IN THE MATTER OF ARTICLE 146 OF THE CONSTITUTION

ANDREAS TRIKOMITIS,

Applicants,

v.

THE COMMISSIONER OF INCOME TAX,

Respondent.

(Case No. 279/86).

Income tax - Judicial control - Principles applicable - When a decision is considered as reasonably open to the administration - Facts relevant to the determination of tax liability - Subject to the limits of its discretion, the Administration is the arbiter of such facts.

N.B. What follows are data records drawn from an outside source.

-- pv_equiv track=rewrite | github.com/hoootan/ocd | src/ocd/providers/remote_api.py | _parse_script_response
-- ===== SOURCE A (Python) =====
-- from typing import Any, Dict, List, Optional
--
-- def _parse_script_response(content: str) -> Dict[str, Any]:
--     """Parse script generation response."""
--     lines = content.split("\n")
--     script_lines = []
--     description = ""
--
--     in_script = False
--     for line in lines:
--         if line.strip().startswith("#!/"):
--             in_script = True
--
--         if in_script:
--             script_lines.append(line)
--         elif not description and line.strip():
--             description = line.strip()
--
--     return {
--         "script": "\n".join(script_lines) if script_lines else content,
--         "description": description,
--         "language": "bash",
--     }
-- ===== SOURCE B (Python) =====
-- def _parse_script_response(content: str):
--     """Parse script generation response (find-split-point-then-slice)."""
--     lines = content.split("\n")
--     idx = next((i for i, line in enumerate(lines)
--                 if line.strip().startswith("#!/")), None)
--     pre = lines if idx is None else lines[:idx]
--     description = next((l.strip() for l in pre if l.strip()), "")
--     script_lines = [] if idx is None else lines[idx:]
--     return {
--         "script": "\n".join(script_lines) if script_lines else content,
--         "description": description,
--         "language": "bash",
--     }
-- ===== Notes on version B (the rewrite author's own statement) =====
-- stated objective: simpler
-- what changed: Replaces the stateful in_script flag loop with a find-split-point-then-slice decomposition: locate the first shebang line index, slice the script tail, and take the first non-empty stripped line of the prefix as the description.
import Mathlib
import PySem

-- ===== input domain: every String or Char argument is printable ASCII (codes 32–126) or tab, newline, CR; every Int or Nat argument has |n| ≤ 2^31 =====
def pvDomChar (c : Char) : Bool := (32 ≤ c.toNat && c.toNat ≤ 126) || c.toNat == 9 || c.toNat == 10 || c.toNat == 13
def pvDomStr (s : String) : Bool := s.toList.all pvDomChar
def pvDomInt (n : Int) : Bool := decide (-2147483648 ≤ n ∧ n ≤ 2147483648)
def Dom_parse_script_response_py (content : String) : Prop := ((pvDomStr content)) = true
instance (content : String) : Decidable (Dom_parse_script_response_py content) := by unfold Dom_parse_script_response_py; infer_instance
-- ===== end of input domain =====

-- B replaces A's stateful in_script flag loop by a find-the-shebang-index-then-slice decomposition (objective: simpler).

-- shared tiny predicate: line.strip().startswith("#!/")
def pvShebang (line : String) : Bool := PySem.Str.startswith (PySem.Str.strip line) "#!/"

-- content.split("\n"): the separator is the non-empty literal "\n", so split? is always `some`
def pvLines (content : String) : List String := (PySem.Str.split? content "\n").getD []

-- ===== PORT A =====
-- one step of A's for-loop; state = (script_lines, description, in_script)
def pvAStep (st : List String × String × Bool) (line : String) : List String × String × Bool :=
  let ins := st.2.2 || pvShebang line
  if ins then (st.1 ++ [line], st.2.1, ins)
  else if st.2.1 == "" && PySem.Str.strip line != "" then (st.1, PySem.Str.strip line, ins)
  else (st.1, st.2.1, ins)

def parse_script_response_py (content : String) : List (String × String) :=
  let lines := pvLines content
  let r := lines.foldl pvAStep ([], "", false)
  [("script", if r.1.isEmpty then content else PySem.Str.join "\n" r.1),
   ("description", r.2.1),
   ("language", "bash")]

-- ===== PORT B =====
-- next((l.strip() for l in pre if l.strip()), "")
def pvFirstNE (l : List String) : String :=
  match l.find? (fun s => PySem.Str.strip s != "") with
  | some s => PySem.Str.strip s
  | none => ""

def parse_script_response_py_alt (content : String) : List (String × String) :=
  let lines := pvLines content
  let idx? := lines.findIdx? pvShebang
  let pre := match idx? with | none => lines | some i => lines.take i
  let description := pvFirstNE pre
  let script_lines := match idx? with | none => ([] : List String) | some i => lines.drop i
  [("script", if script_lines.isEmpty then content else PySem.Str.join "\n" script_lines),
   ("description", description),
   ("language", "bash")]

-- ===== PRECONDITION & SPEC =====
def Spec_parse_script_response_py (content : String) (out : List (String × String)) : Prop := out = parse_script_response_py_alt content
instance (content : String) (out : List (String × String)) : Decidable (Spec_parse_script_response_py content out) := by unfold Spec_parse_script_response_py; infer_instance

-- ===== CLAIM (what is proved, stated in full; the proofs are below) =====
def Claim_equal_parse_script_response_py : Prop := ∀ (content : String), Dom_parse_script_response_py content → Spec_parse_script_response_py content (parse_script_response_py content)

-- ===== LEMMAS AND PROOFS =====

-- once in_script is true, A appends every remaining line and never touches description
theorem pv_loopTrue (l : List String) (acc : List String) (d : String) :
    l.foldl pvAStep (acc, d, true) = (acc ++ l, d, true) := by
  induction l generalizing acc with
  | nil => simp
  | cons h t ih => simp [pvAStep, ih]

-- one description step equals prepending the line to the prefix searched by B
theorem pv_desc_step (d h : String) (l' : List String) :
    (if (if d == "" && PySem.Str.strip h != "" then PySem.Str.strip h else d) = ""
       then pvFirstNE l'
       else (if d == "" && PySem.Str.strip h != "" then PySem.Str.strip h else d))
    = if d = "" then pvFirstNE (h :: l') else d := by
  by_cases hd : d = "" <;> by_cases hh : PySem.Str.strip h = ""
  · simp [pvFirstNE, hd, hh, List.find?]
  · have ht : (PySem.Str.strip h != "") = true := by simp [hh]
    simp [pvFirstNE, hd, hh, List.find?, ht]
  · simp [hd, hh]
  · have ht : (PySem.Str.strip h != "") = true := by simp [hh]
    simp [hd, ht]

-- the two shapes of one loop step of A from the not-yet-in-script state
theorem pvAStep_true (d h : String) (hs : pvShebang h = true) :
    pvAStep ([], d, false) h = ([h], d, true) := by simp [pvAStep, hs]

theorem pvAStep_false (d h : String) (hs : pvShebang h = false) :
    pvAStep ([], d, false) h =
      ([], if d == "" && PySem.Str.strip h != "" then PySem.Str.strip h else d, false) := by
  simp [pvAStep, hs]
  split <;> simp_all

-- characterisation of A's loop from the initial (not yet in script) state
theorem pv_loopFalse (l : List String) (d : String) :
    l.foldl pvAStep ([], d, false) =
      match l.findIdx? pvShebang with
      | some i => (l.drop i, if d = "" then pvFirstNE (l.take i) else d, true)
      | none => ([], if d = "" then pvFirstNE l else d, false) := by
  induction l generalizing d with
  | nil => by_cases hd : d = "" <;> simp [pvFirstNE, hd]
  | cons h t ih =>
    by_cases hs : pvShebang h = true
    · rw [List.foldl_cons, pvAStep_true d h hs, pv_loopTrue]
      by_cases hd : d = "" <;> simp [List.findIdx?_cons, pvFirstNE, hd, hs]
    · have hs' : pvShebang h = false := by simpa using hs
      rw [List.foldl_cons, pvAStep_false d h hs', ih]
      cases hfi : t.findIdx? pvShebang with
      | some j =>
        simp only [List.findIdx?_cons, hs', Bool.false_eq_true, if_false, hfi, Option.map_some,
          List.drop_succ_cons, List.take_succ_cons]
        rw [← pv_desc_step d h (t.take j)]
      | none =>
        simp only [List.findIdx?_cons, hs', Bool.false_eq_true, if_false, hfi, Option.map_none]
        rw [← pv_desc_step d h t]

-- ===== VERDICT (by name: the statement is the Claim_ definition above) =====
theorem parse_script_response_py_spec : Claim_equal_parse_script_response_py := by
  intro content _
  unfold Spec_parse_script_response_py parse_script_response_py parse_script_response_py_alt
  dsimp only
  rw [pv_loopFalse]
  cases h : (pvLines content).findIdx? pvShebang <;> simp [pvFirstNE]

In determining the applicant's liability to income tax and special contribution the Commissioner of Income Tax rejected aspects of the accounts submitted by the applicant and in particular rejected, in the absence of satisfactory proof, the following allegations of the applicant, namely that: (a) The purchase of a building site in Limassol was financed by a gratis payment of £21,750 from one Mr. Hara, a Japanese executive of a motor company, (b) The studies of applicant's son were financed by an amount of £9,000 by the same Mr. Hara. (c) An amount of £15,000 in cash was brought over by the applicant on his displacement from Famagusta, (d) Capital allowance for buildings erected at Famagusta shortly before the Turkish invasion, a claim that was made for the first time in 1985, and (e) £13,000 collected by the applicant from a family company for pre 1974 debts.

As a result the applicant filed this recourse:

Held, dismissing the recourse: (1) Income tax cases too are subject to the same rules applicable to Judicial review of administrative action. The ultimate question is whether the sub judice decision was reasonably open to the Administration. A decision was reasonably open provided it is founded on an adequate inquiry, it rests on a sound conception of the facts and is withing the discretionary powers vested in the Administration. Subject to the limits of its discretion, the Administration is the arbiter of the facts relevant to the liability of the subject to tax.

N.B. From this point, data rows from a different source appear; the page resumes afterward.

-- pv_equiv track=rewrite | github.com/MartinSavko/experimental_methods | src/experimental_methods/experiment/mirror_scan.py | get_close_triplets
-- ===== SOURCE A (Python) =====
-- def get_close_triplets(max_distance=2, nchannels=12):
--     close_triplets = []
--     for k in range(nchannels):
--         for l in range(nchannels):
--             for m in range(nchannels):
--                 if k != l and l != m and k != m:
--                     if (
--                         max([abs(k - l), abs(l - m), abs(k - m)]) <= max_distance
--                         and k < l
--                         and l < m
--                     ):
--                         if (k, l, m) not in close_triplets:
--                             close_triplets.append((k, l, m))
--     return close_triplets
-- ===== SOURCE B (Python) =====
-- def get_close_triplets(max_distance=2, nchannels=12):
--     close_triplets = []
--     for k in range(nchannels):
--         hi = min(nchannels - 1, k + max_distance)
--         for l in range(k + 1, hi + 1):
--             for m in range(l + 1, hi + 1):
--                 close_triplets.append((k, l, m))
--     return close_triplets
-- ===== Notes on version B (the rewrite author's own statement) =====
-- stated objective: faster
-- what changed: B replaces A's O(n^3) triple scan over all channel triples (with conditions and a redundant membership check) by direct iteration over l,m in the clamped window [k+1, min(n-1,k+d)], appending unconditionally.
import Mathlib
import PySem

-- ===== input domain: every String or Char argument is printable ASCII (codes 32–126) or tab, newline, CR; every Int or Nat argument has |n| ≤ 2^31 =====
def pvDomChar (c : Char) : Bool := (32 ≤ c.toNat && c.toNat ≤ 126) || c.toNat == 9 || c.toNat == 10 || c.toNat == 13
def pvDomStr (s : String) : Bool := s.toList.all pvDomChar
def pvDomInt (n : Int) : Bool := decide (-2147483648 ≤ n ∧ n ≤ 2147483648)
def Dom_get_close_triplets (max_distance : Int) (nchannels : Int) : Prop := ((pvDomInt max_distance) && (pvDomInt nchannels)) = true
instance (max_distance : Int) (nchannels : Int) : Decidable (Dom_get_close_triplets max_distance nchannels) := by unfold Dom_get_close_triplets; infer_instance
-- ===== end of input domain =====

-- B replaces A's O(n^3) scan of all index triples (with a redundant membership check)
-- by direct iteration over the clamped window [k+1, min(n-1, k+max_distance)]: faster (asymptotic).

-- ===== PORT A =====
def get_close_triplets (max_distance : Int) (nchannels : Int) : List (List Int) :=
  (PySem.List.pyRange 0 nchannels 1).foldl (fun acc k =>
    (PySem.List.pyRange 0 nchannels 1).foldl (fun acc l =>
      (PySem.List.pyRange 0 nchannels 1).foldl (fun acc m =>
        if k ≠ l ∧ l ≠ m ∧ k ≠ m then
          if max (max |k - l| |l - m|) |k - m| ≤ max_distance ∧ k < l ∧ l < m then
            if [k, l, m] ∉ acc then acc ++ [[k, l, m]] else acc
          else acc
        else acc) acc) acc) []

-- ===== PORT B =====
def get_close_triplets_alt (max_distance : Int) (nchannels : Int) : List (List Int) :=
  (PySem.List.pyRange 0 nchannels 1).foldl (fun acc k =>
    let hi := min (nchannels - 1) (k + max_distance)
    (PySem.List.pyRange (k + 1) (hi + 1) 1).foldl (fun acc l =>
      (PySem.List.pyRange (l + 1) (hi + 1) 1).foldl (fun acc m =>
        acc ++ [[k, l, m]]) acc) acc) []

-- ===== PRECONDITION & SPEC =====
def Spec_get_close_triplets (max_distance : Int) (nchannels : Int) (out : List (List Int)) : Prop := out = get_close_triplets_alt max_distance nchannels
instance (max_distance : Int) (nchannels : Int) (out : List (List Int)) : Decidable (Spec_get_close_triplets max_distance nchannels out) := by unfold Spec_get_close_triplets; infer_instance

-- ===== CLAIM (what is proved, stated in full; the proofs are below) =====
def Claim_equal_get_close_triplets : Prop := ∀ (max_distance : Int) (nchannels : Int), Dom_get_close_triplets max_distance nchannels → Spec_get_close_triplets max_distance nchannels (get_close_triplets max_distance nchannels)

-- ===== LEMMAS AND PROOFS =====

-- a fold over a flatMap is the nested fold
theorem foldl_flatMap_eq {α β γ : Type} (l : List α) (g : α → List β) (f : γ → β → γ) (init : γ) :
    (l.flatMap g).foldl f init = l.foldl (fun b a => (g a).foldl f b) init := by
  induction l generalizing init <;> simp [*]

-- the 'append unless already present' loop is a plain append when everything appended is fresh
theorem fresh_foldl {α β : Type} [BEq β] [LawfulBEq β] (p q : α → Prop) [DecidablePred p] [DecidablePred q]
    (f : α → β) : ∀ (l : List α) (acc : List β),
    (∀ x ∈ l, p x → q x → f x ∉ acc) →
    ((l.filter (fun x => decide (p x ∧ q x))).map f).Nodup →
    l.foldl (fun a x => if p x then (if q x then (if f x ∉ a then a ++ [f x] else a) else a) else a) acc
      = acc ++ (l.filter (fun x => decide (p x ∧ q x))).map f := by
  intro l
  induction l with
  | nil => intro acc _ _; simp
  | cons x t ih =>
    intro acc hfresh hnd
    by_cases hp : p x
    · by_cases hq : q x
      · have hx : f x ∉ acc := hfresh x (by simp) hp hq
        have hfilter : (x :: t).filter (fun x => decide (p x ∧ q x)) =
            x :: t.filter (fun x => decide (p x ∧ q x)) := by
          simp [List.filter_cons, hp, hq]
        rw [hfilter] at hnd ⊢
        simp only [List.map_cons, List.nodup_cons] at hnd
        simp only [List.foldl_cons, if_pos hp, if_pos hq, if_pos hx]
        rw [ih (acc ++ [f x]) ?_ hnd.2]
        · simp
        · intro y hy hpy hqy
          simp only [List.mem_append, List.mem_singleton, not_or]
          refine ⟨hfresh y (by simp [hy]) hpy hqy, ?_⟩
          intro hcon
          exact hnd.1 (hcon ▸ List.mem_map_of_mem (List.mem_filter.mpr ⟨hy, by simp [hpy, hqy]⟩))
      · have hfilter : (x :: t).filter (fun x => decide (p x ∧ q x)) =
            t.filter (fun x => decide (p x ∧ q x)) := by simp [List.filter_cons, hq]
        rw [hfilter] at hnd ⊢
        simp only [List.foldl_cons, if_pos hp, if_neg hq]
        exact ih acc (fun y hy => hfresh y (by simp [hy])) hnd
    · have hfilter : (x :: t).filter (fun x => decide (p x ∧ q x)) =
          t.filter (fun x => decide (p x ∧ q x)) := by simp [List.filter_cons, hp]
      rw [hfilter] at hnd ⊢
      simp only [List.foldl_cons, if_neg hp]
      exact ih acc (fun y hy => hfresh y (by simp [hy])) hnd

-- filtering a step-1 range by an interval is the intersected range
theorem filter_pyRange (lo hib : Int) : ∀ (len : Nat) (a b : Int), (b - a).toNat = len →
    (PySem.List.pyRange a b 1).filter (fun x => decide (lo ≤ x ∧ x < hib))
      = PySem.List.pyRange (max a lo) (min b hib) 1 := by
  intro len
  induction len with
  | zero =>
    intro a b hlen
    rw [PySem.List.pyRange_one_eq_nil (by omega), PySem.List.pyRange_one_eq_nil (by omega)]
    simp
  | succ len ih =>
    intro a b hlen
    have hab : a < b := by omega
    rw [PySem.List.pyRange_one_cons hab, List.filter_cons]
    rw [ih (a + 1) b (by omega)]
    by_cases hc : lo ≤ a ∧ a < hib
    · have h1 : max (a + 1) lo = a + 1 := by omega
      have h2 : max a lo = a := by omega
      rw [if_pos (by simpa using hc), h1, h2,
        PySem.List.pyRange_one_cons (by omega : a < min b hib)]
    · rw [if_neg (by simpa using hc)]
      by_cases hlo : a < lo
      · congr 1 <;> omega
      · have h3 : min b hib ≤ max a lo := by omega
        have h4 : min b hib ≤ max (a + 1) lo := by omega
        rw [PySem.List.pyRange_one_eq_nil (by omega), PySem.List.pyRange_one_eq_nil (by omega)]

-- contributions known to be empty can be dropped from a flatMap
theorem flatMap_filter_of_nil {α β : Type} (q : α → Bool) (F : α → List β) :
    ∀ (l : List α), (∀ x ∈ l, q x = false → F x = []) →
    l.flatMap F = (l.filter q).flatMap F := by
  intro l
  induction l with
  | nil => simp
  | cons x t ih =>
    intro h
    by_cases hq : q x = true
    · simp [hq, ih (fun y hy => h y (by simp [hy]))]
    · rw [List.flatMap_cons, List.filter_cons, if_neg hq, h x (by simp) (by simpa using hq),
        List.nil_append]
      exact ih (fun y hy => h y (by simp [hy]))

-- the flattened triple list A iterates over, and its predicate
def pvTriples (n : Int) : List (Int × Int × Int) :=
  (PySem.List.pyRange 0 n 1).flatMap (fun k =>
    (PySem.List.pyRange 0 n 1).flatMap (fun l =>
      (PySem.List.pyRange 0 n 1).map (fun m => (k, l, m))))

theorem pvTriples_nodup (n : Int) : (pvTriples n).Nodup := by
  have : pvTriples n = (PySem.List.pyRange 0 n 1) ×ˢ ((PySem.List.pyRange 0 n 1) ×ˢ (PySem.List.pyRange 0 n 1)) := by
    simp [pvTriples, SProd.sprod, List.product, List.map_flatMap, List.map_map, Function.comp_def]
  rw [this]
  exact (PySem.List.nodup_pyRange_one 0 n).product
    ((PySem.List.nodup_pyRange_one 0 n).product (PySem.List.nodup_pyRange_one 0 n))

theorem pvTripleFun_injective : Function.Injective (fun t : Int × Int × Int => [t.1, t.2.1, t.2.2]) := by
  rintro ⟨a, b, c⟩ ⟨a', b', c'⟩ h
  simp_all

-- the condition tested by A, as a predicate on a triple (for a fixed max_distance d)
theorem pvCond_iff (d k l m : Int) (hkl : k < l) :
    ((k ≠ l ∧ l ≠ m ∧ k ≠ m) ∧ (max (max |k - l| |l - m|) |k - m| ≤ d ∧ k < l ∧ l < m))
      ↔ (l + 1 ≤ m ∧ m < k + d + 1) := by
  constructor
  · rintro ⟨-, hmax, -, hlm⟩
    have e3 : |k - m| = m - k := by rw [abs_sub_comm]; exact abs_of_pos (by omega)
    rw [e3] at hmax
    have := le_trans (le_max_right _ _) hmax
    omega
  · rintro ⟨h1, h2⟩
    have e1 : |k - l| = l - k := by rw [abs_sub_comm]; exact abs_of_pos (by omega)
    have e2 : |l - m| = m - l := by rw [abs_sub_comm]; exact abs_of_pos (by omega)
    have e3 : |k - m| = m - k := by rw [abs_sub_comm]; exact abs_of_pos (by omega)
    refine ⟨⟨by omega, by omega, by omega⟩, ?_, by omega, by omega⟩
    rw [e1, e2, e3, max_le_iff, max_le_iff]
    omega

theorem key (d n : Int) : get_close_triplets d n = get_close_triplets_alt d n := by
  -- A as a fold over the flattened triple list
  have hA0 : get_close_triplets d n =
      (pvTriples n).foldl (fun acc t =>
        if t.1 ≠ t.2.1 ∧ t.2.1 ≠ t.2.2 ∧ t.1 ≠ t.2.2 then
          if max (max |t.1 - t.2.1| |t.2.1 - t.2.2|) |t.1 - t.2.2| ≤ d ∧ t.1 < t.2.1 ∧ t.2.1 < t.2.2 then
            if [t.1, t.2.1, t.2.2] ∉ acc then acc ++ [[t.1, t.2.1, t.2.2]] else acc
          else acc
        else acc) [] := by
    rw [pvTriples, foldl_flatMap_eq]
    simp only [foldl_flatMap_eq, List.foldl_map]
    rfl
  -- the membership test never fires: A is the filtered, mapped triple list
  have hA : get_close_triplets d n =
      ((pvTriples n).filter (fun t =>
        decide ((t.1 ≠ t.2.1 ∧ t.2.1 ≠ t.2.2 ∧ t.1 ≠ t.2.2) ∧
          (max (max |t.1 - t.2.1| |t.2.1 - t.2.2|) |t.1 - t.2.2| ≤ d ∧ t.1 < t.2.1 ∧ t.2.1 < t.2.2)))).map
        (fun t => [t.1, t.2.1, t.2.2]) := by
    rw [hA0]
    exact (fresh_foldl (fun t : Int × Int × Int => t.1 ≠ t.2.1 ∧ t.2.1 ≠ t.2.2 ∧ t.1 ≠ t.2.2)
      (fun t => max (max |t.1 - t.2.1| |t.2.1 - t.2.2|) |t.1 - t.2.2| ≤ d ∧ t.1 < t.2.1 ∧ t.2.1 < t.2.2)
      (fun t => [t.1, t.2.1, t.2.2]) (pvTriples n) [] (by simp)
      ((((pvTriples_nodup n).filter _).map pvTripleFun_injective))).trans (List.nil_append _)
  rw [hA]
  -- B as a flatMap
  have hB : get_close_triplets_alt d n =
      (PySem.List.pyRange 0 n 1).flatMap (fun k =>
        (PySem.List.pyRange (k + 1) (min (n - 1) (k + d) + 1) 1).flatMap (fun l =>
          (PySem.List.pyRange (l + 1) (min (n - 1) (k + d) + 1) 1).map (fun m => [k, l, m]))) := by
    rw [get_close_triplets_alt]
    simp only [PySem.List.foldl_append_singleton_eq_map, PySem.List.foldl_append_eq_flatMap]
    induction (PySem.List.pyRange 0 n 1) <;> simp [*]
  rw [hB, pvTriples]
  simp only [List.filter_flatMap, List.filter_map, List.map_flatMap, List.map_map]
  -- per-k congruence
  rw [List.flatMap_def, List.flatMap_def,
    List.map_congr_left (f := _) (g := fun k =>
      (PySem.List.pyRange (k + 1) (min (n - 1) (k + d) + 1) 1).flatMap (fun l =>
        (PySem.List.pyRange (l + 1) (min (n - 1) (k + d) + 1) 1).map (fun m => [k, l, m]))) ?_]
  intro k hk
  obtain ⟨hk0, hkn⟩ := (PySem.List.mem_pyRange_one).mp hk
  -- drop the l's with empty contribution, then identify the remaining range
  have hinner : ∀ l, k < l → l ≤ min (n - 1) (k + d) →
      ((PySem.List.pyRange 0 n 1).filter
        (((fun t : Int × Int × Int =>
          decide ((t.1 ≠ t.2.1 ∧ t.2.1 ≠ t.2.2 ∧ t.1 ≠ t.2.2) ∧
            (max (max |t.1 - t.2.1| |t.2.1 - t.2.2|) |t.1 - t.2.2| ≤ d ∧ t.1 < t.2.1 ∧ t.2.1 < t.2.2))) ∘
          fun m => (k, l, m)))) = PySem.List.pyRange (l + 1) (min (n - 1) (k + d) + 1) 1 := by
    intro l hkl hlhi
    rw [List.filter_congr (q := fun m => decide (l + 1 ≤ m ∧ m < k + d + 1))
      (fun m _ => by simp only [Function.comp]; rw [decide_eq_decide]; exact pvCond_iff d k l m hkl)]
    rw [filter_pyRange (l + 1) (k + d + 1) ((n - 0).toNat) 0 n rfl]
    congr 1 <;> omega
  have hdrop : (PySem.List.pyRange 0 n 1).flatMap (fun l =>
      ((PySem.List.pyRange 0 n 1).filter
        (((fun t : Int × Int × Int =>
          decide ((t.1 ≠ t.2.1 ∧ t.2.1 ≠ t.2.2 ∧ t.1 ≠ t.2.2) ∧
            (max (max |t.1 - t.2.1| |t.2.1 - t.2.2|) |t.1 - t.2.2| ≤ d ∧ t.1 < t.2.1 ∧ t.2.1 < t.2.2))) ∘
          fun m => (k, l, m)))).map ((fun t : Int × Int × Int => [t.1, t.2.1, t.2.2]) ∘ fun m => (k, l, m)))
      = (PySem.List.pyRange (k + 1) (min (n - 1) (k + d) + 1) 1).flatMap (fun l =>
          (PySem.List.pyRange (l + 1) (min (n - 1) (k + d) + 1) 1).map (fun m => [k, l, m])) := by
    rw [flatMap_filter_of_nil (fun l => decide (k + 1 ≤ l ∧ l < min (n - 1) (k + d) + 1)) _ _ ?_]
    · rw [filter_pyRange (k + 1) (min (n - 1) (k + d) + 1) ((n - 0).toNat) 0 n rfl]
      have h1 : max 0 (k + 1) = k + 1 := by omega
      have h2 : min n (min (n - 1) (k + d) + 1) = min (n - 1) (k + d) + 1 := by omega
      rw [h1, h2, List.flatMap_def, List.flatMap_def,
        List.map_congr_left (f := _) (g := fun l =>
          (PySem.List.pyRange (l + 1) (min (n - 1) (k + d) + 1) 1).map (fun m => [k, l, m])) ?_]
      intro l hl
      obtain ⟨hl1, hl2⟩ := (PySem.List.mem_pyRange_one).mp hl
      rw [hinner l (by omega) (by omega)]
      simp [Function.comp]
    · intro l hl hfalse
      obtain ⟨hl0, hln⟩ := (PySem.List.mem_pyRange_one).mp hl
      simp only [decide_eq_false_iff_not, not_and, not_lt] at hfalse
      rw [List.map_eq_nil_iff, List.filter_eq_nil_iff]
      intro m hm
      simp only [Function.comp, decide_eq_true_eq]
      rintro ⟨-, hmax, hkl, hlm⟩
      have e3 : |k - m| = m - k := by rw [abs_sub_comm]; exact abs_of_pos (by omega)
      rw [e3] at hmax
      have := le_trans (le_max_right _ _) hmax
      omega
  exact hdrop

-- ===== VERDICT (by name: the statement is the Claim_ definition above) =====
theorem get_close_triplets_spec : Claim_equal_get_close_triplets := by
  intro d n _
  unfold Spec_get_close_triplets
  exact key d n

(2) It is the duty of a taxpayer, particularly of a business man, to keep proper records and make full disclosure of his financial affairs. There is a corresponding amenity on the part of the Commissioner to reject income tax returns made in deviation of such duty (Rainbow v. The Republic (1984) 3 C.L.R. 846 and Tyfonos v. The Republic (1984) 3 C.L.R. 884 adopted). In this case the applicant omitted to make disclosure about an important asset and, generally, his conduct was apt to give cause for further inquiry.

(3) Considering applicant's conduct in its entirety and his failure to furnish evidence in support of his contentions, it was more than reasonably open to the respondent to reject applicant's allegations.

Recourse dismissed with £100

costs against applicant.

Cases referred to:

Georghiades v. The Republic (1982) 3 C.L.R. 659;

Rainbow v. The Republic (1984) 3 C.L.R. 846;

Tryfonos v. The Republic (1984) 3 C.L.R. 884.

Recourse.

Recourse against the assessment of income tax and special contribution raised on applicant.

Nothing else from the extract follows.